Crisis a valuable lesson

Published in The Australian (Sydney), 26 December 2008

WHEN Lehman Brothers went bankrupt and sent its employees home in September, someone in the firm’s London offices had a sense of humour and played an old R.E.M. song through the internal speaker system. It’s the End of the World as We Know It, the bankers heard as they packed their belongings into brown cardboard boxes. It was the swan song to an era in which many saw financial institutions such as Lehman as the masters of the universe.

In the weeks after Lehman’s collapse, the world’s stock markets went into free fall, whole countries were driven to the brink of insolvency and currencies went on roller-coaster rides. I couldn’t help but wonder what the playlist would be on the entire soundtrack to these events. For investors, there would have been Meat Loaf’s Life is a Lemon and I Want My Money Back. Stockbrokers could have swapped their Armani suits for ankle-length denim jackets and rocked out to John Farnham’s Take the Pressure Down, while governments across the world would have rummaged through their LP collections to find Billy Joel’s We Didn’t Start the Fire.

It’s definitely not the time for power ballads or love songs. As nearly all developed economies have entered recession, it does feel like the end of the world. Most pundits agree the global economy will never be the same.

There is little consensus on what will follow from the crisis. The only thing that seems certain is that we won’t return to some of the practices of the past. But is this a bad thing? And does the economic turmoil mean the end of capitalism?

Reports about the death of capitalism are nothing new but, to paraphrase Mark Twain, they have always been greatly exaggerated. In the archives of any newspaper for the past 200 years there are many pre-emptive obituaries for the free market.

They were issued during the American railroad panics of the late 19th century, the Depression in the 1930s, the oil shocks of the ’70s and the stock market crash on Black Monday 1987. These are only the most famous crises. Each time, the prophets of doom proclaimed that, this time, it really was the end of capitalism.

These forecasts had far less life in them than the markets they pronounced dead. Markets have shown remarkable resilience and keep bouncing back. Despite their flaws, they have consistently turned out to be the best way to co-ordinate economic activity. They aren’t perfect, but what is? It was Belinda Carlisle who promised that Heaven is a Place on Earth, not free-market economists.

We also can be optimistic about the future of markets and capitalism because these systems and their participants have the ability to learn. It does not mean that mistakes will never be repeated but markets can and do change when a crisis befalls them.

So what lessons does this crisis teach? The answer lies at the beginning of the US housing boom that preceded the crash now rocking the world economy. Property prices in the US rose steeply for numerous reasons. The Clinton and Bush administrations promoted home ownership for people who couldn’t really afford it. Banks were ready to give those people mortgages. Low interest rates that made repayments on super-sized loans appear manageable enticed even more borrowers. The housing market these factors created, and the vast indebtedness they supported, rested on one crucial assumption: that house prices would keep rising indefinitely.

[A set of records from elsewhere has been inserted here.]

-- pv_equiv track=rewrite | github.com/Nithi67160346/model_Furniture_ColorMixed | Model_Brickit_Real_brick/Model_Table_Real_Brick.py | get_leg_tiling
-- ===== SOURCE A (Python) =====
-- def get_leg_tiling(length, is_bottom=False):
--     res, rem = [], length
--     if is_bottom and rem >= 2:
--         res.append(2)
--         rem -= 2
--     while rem >= 4:
--         res.append(4)
--         rem -= 4
--     while rem >= 2:
--         res.append(2)
--         rem -= 2
--     return res
-- ===== SOURCE B (Python) =====
-- def get_leg_tiling(length, is_bottom=False):
--     res = []
--     rem = length
--     if is_bottom and rem >= 2:
--         res.append(2)
--         rem -= 2
--     if rem >= 2:
--         res += [4] * (rem // 4)
--         if rem % 4 >= 2:
--             res.append(2)
--     return res
-- ===== Notes on version B (the rewrite author's own statement) =====
-- stated objective: faster
-- what changed: Replaces the two subtract-and-append while-loops by a closed-form construction: [4]*(rem//4) plus one trailing [2] when rem%4>=2.
import Mathlib
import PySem

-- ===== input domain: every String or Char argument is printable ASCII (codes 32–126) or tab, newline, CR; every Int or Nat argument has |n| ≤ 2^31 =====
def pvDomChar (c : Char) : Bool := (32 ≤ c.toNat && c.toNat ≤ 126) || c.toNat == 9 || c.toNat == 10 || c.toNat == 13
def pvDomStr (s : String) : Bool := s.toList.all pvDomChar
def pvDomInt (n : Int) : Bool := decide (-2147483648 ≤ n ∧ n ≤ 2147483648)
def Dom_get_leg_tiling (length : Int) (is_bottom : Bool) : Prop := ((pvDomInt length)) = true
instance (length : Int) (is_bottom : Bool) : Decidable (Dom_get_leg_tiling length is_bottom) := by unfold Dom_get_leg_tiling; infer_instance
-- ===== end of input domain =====

-- B replaces A's two subtract-and-append while-loops by a closed-form construction
-- ([4] repeated rem//4 times plus at most one trailing [2]); proven equal on all inputs.

-- ===== PORT A =====
-- A's second while loop: append 2 while rem >= 2
def pvLoop2 (rem : Int) : List Int :=
  if 2 ≤ rem then 2 :: pvLoop2 (rem - 2) else []
termination_by rem.toNat
decreasing_by omega

-- A's first while loop: append 4 while rem >= 4, then fall through to the 2-loop
def pvLoop4 (rem : Int) : List Int :=
  if 4 ≤ rem then 4 :: pvLoop4 (rem - 4) else pvLoop2 rem
termination_by rem.toNat
decreasing_by omega

def get_leg_tiling (length : Int) (is_bottom : Bool) : List Int :=
  if is_bottom && decide (2 ≤ length) then 2 :: pvLoop4 (length - 2) else pvLoop4 length

-- ===== PORT B =====
def get_leg_tiling_alt (length : Int) (is_bottom : Bool) : List Int :=
  let p : List Int × Int :=
    if is_bottom && decide (2 ≤ length) then ([2], length - 2) else ([], length)
  if 2 ≤ p.2 then
    p.1 ++ List.replicate (PySem.Int.floordiv p.2 4).toNat 4
        ++ (if 2 ≤ PySem.Int.mod p.2 4 then [2] else [])
  else p.1

-- ===== PRECONDITION & SPEC =====
def Spec_get_leg_tiling (length : Int) (is_bottom : Bool) (out : List Int) : Prop := out = get_leg_tiling_alt length is_bottom
instance (length : Int) (is_bottom : Bool) (out : List Int) : Decidable (Spec_get_leg_tiling length is_bottom out) := by unfold Spec_get_leg_tiling; infer_instance

-- ===== CLAIM (what is proved, stated in full; the proofs are below) =====
def Claim_equal_get_leg_tiling : Prop := ∀ (length : Int) (is_bottom : Bool), Dom_get_leg_tiling length is_bottom → Spec_get_leg_tiling length is_bottom (get_leg_tiling length is_bottom)

-- ===== LEMMAS AND PROOFS =====

theorem pvLoop2_small (rem : Int) (h : rem < 4) :
    pvLoop2 rem = if 2 ≤ rem then [2] else [] := by
  rw [pvLoop2]
  split_ifs with h2
  · rw [pvLoop2]
    rw [if_neg (by omega)]
  · rfl

theorem pvLoop4_closed (rem : Int) :
    pvLoop4 rem =
      if 2 ≤ rem then
        List.replicate (PySem.Int.floordiv rem 4).toNat 4
          ++ (if 2 ≤ PySem.Int.mod rem 4 then [2] else [])
      else [] := by
  rw [pvLoop4]
  rw [PySem.Int.floordiv_eq_ediv_of_pos (by norm_num : (0:Int) < 4),
      PySem.Int.mod_eq_emod_of_pos (by norm_num : (0:Int) < 4)]
  by_cases h4 : 4 ≤ rem
  · rw [if_pos h4, if_pos (by omega)]
    have ih := pvLoop4_closed (rem - 4)
    rw [PySem.Int.floordiv_eq_ediv_of_pos (by norm_num : (0:Int) < 4),
        PySem.Int.mod_eq_emod_of_pos (by norm_num : (0:Int) < 4)] at ih
    rw [ih]
    by_cases h2' : 2 ≤ rem - 4
    · rw [if_pos h2']
      have e1 : (rem/4).toNat = ((rem-4)/4).toNat + 1 := by omega
      have e2 : rem % 4 = (rem-4) % 4 := by omega
      rw [e1, e2, List.replicate_succ]
      simp
    · rw [if_neg h2']
      have e1 : (rem/4).toNat = 1 := by omega
      have e2 : ¬ (2 ≤ rem % 4) := by omega
      rw [e1, if_neg e2]
      simp
  · rw [if_neg h4, pvLoop2_small rem (by omega)]
    by_cases h2 : 2 ≤ rem
    · have hd : (rem / 4).toNat = 0 := by omega
      have hm : rem % 4 = rem := by omega
      rw [if_pos h2, if_pos h2, hd, hm, if_pos h2]
      simp
    · rw [if_neg h2, if_neg h2]
termination_by rem.toNat
decreasing_by omega

-- ===== VERDICT (by name: the statement is the Claim_ definition above) =====
theorem get_leg_tiling_spec : Claim_equal_get_leg_tiling := by
  intro length is_bottom _
  unfold Spec_get_leg_tiling get_leg_tiling get_leg_tiling_alt
  by_cases hb : is_bottom && decide (2 ≤ length)
  · simp only [hb, if_true, pvLoop4_closed]
    split_ifs <;> simp
  · simp only [hb, if_false, Bool.false_eq_true, pvLoop4_closed]
    split_ifs <;> simp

As Herb Stein, a former economic adviser to Richard Nixon, once put it: “If something cannot go on forever, it won’t.” Rising house prices had become the economic equivalent of a perpetual motion machine. Unfortunately, in the real world there is no such thing. What went up had to come down. Falling house prices revealed how dependent the US economy had become on its property market. It was so dependent, in fact, that it had eroded private savings completely. Even worse, it had diverted investment capital from other, more productive uses into overvalued housing stock.

The crisis demonstrated what happens when banks and consumers put misplaced faith in economic perpetual motion machines. It was always an illusion that society could become ever more prosperous simply by pouring its resources into property development. Painful as the economic readjustment will be, it is nevertheless necessary to lead us back to more sustainable ways of creating wealth.

The low interest, no deposit, government-subsidised housing excesses of the past are history. But if we have understood why this model failed, we will have learned a painful but valuable lesson. And despite the present turmoil, markets remain the best mechanism we know for creating wealth. This is not the end of prosperity. It’s the end of the world as we know it, as R.E.M. sang, and I feel fine.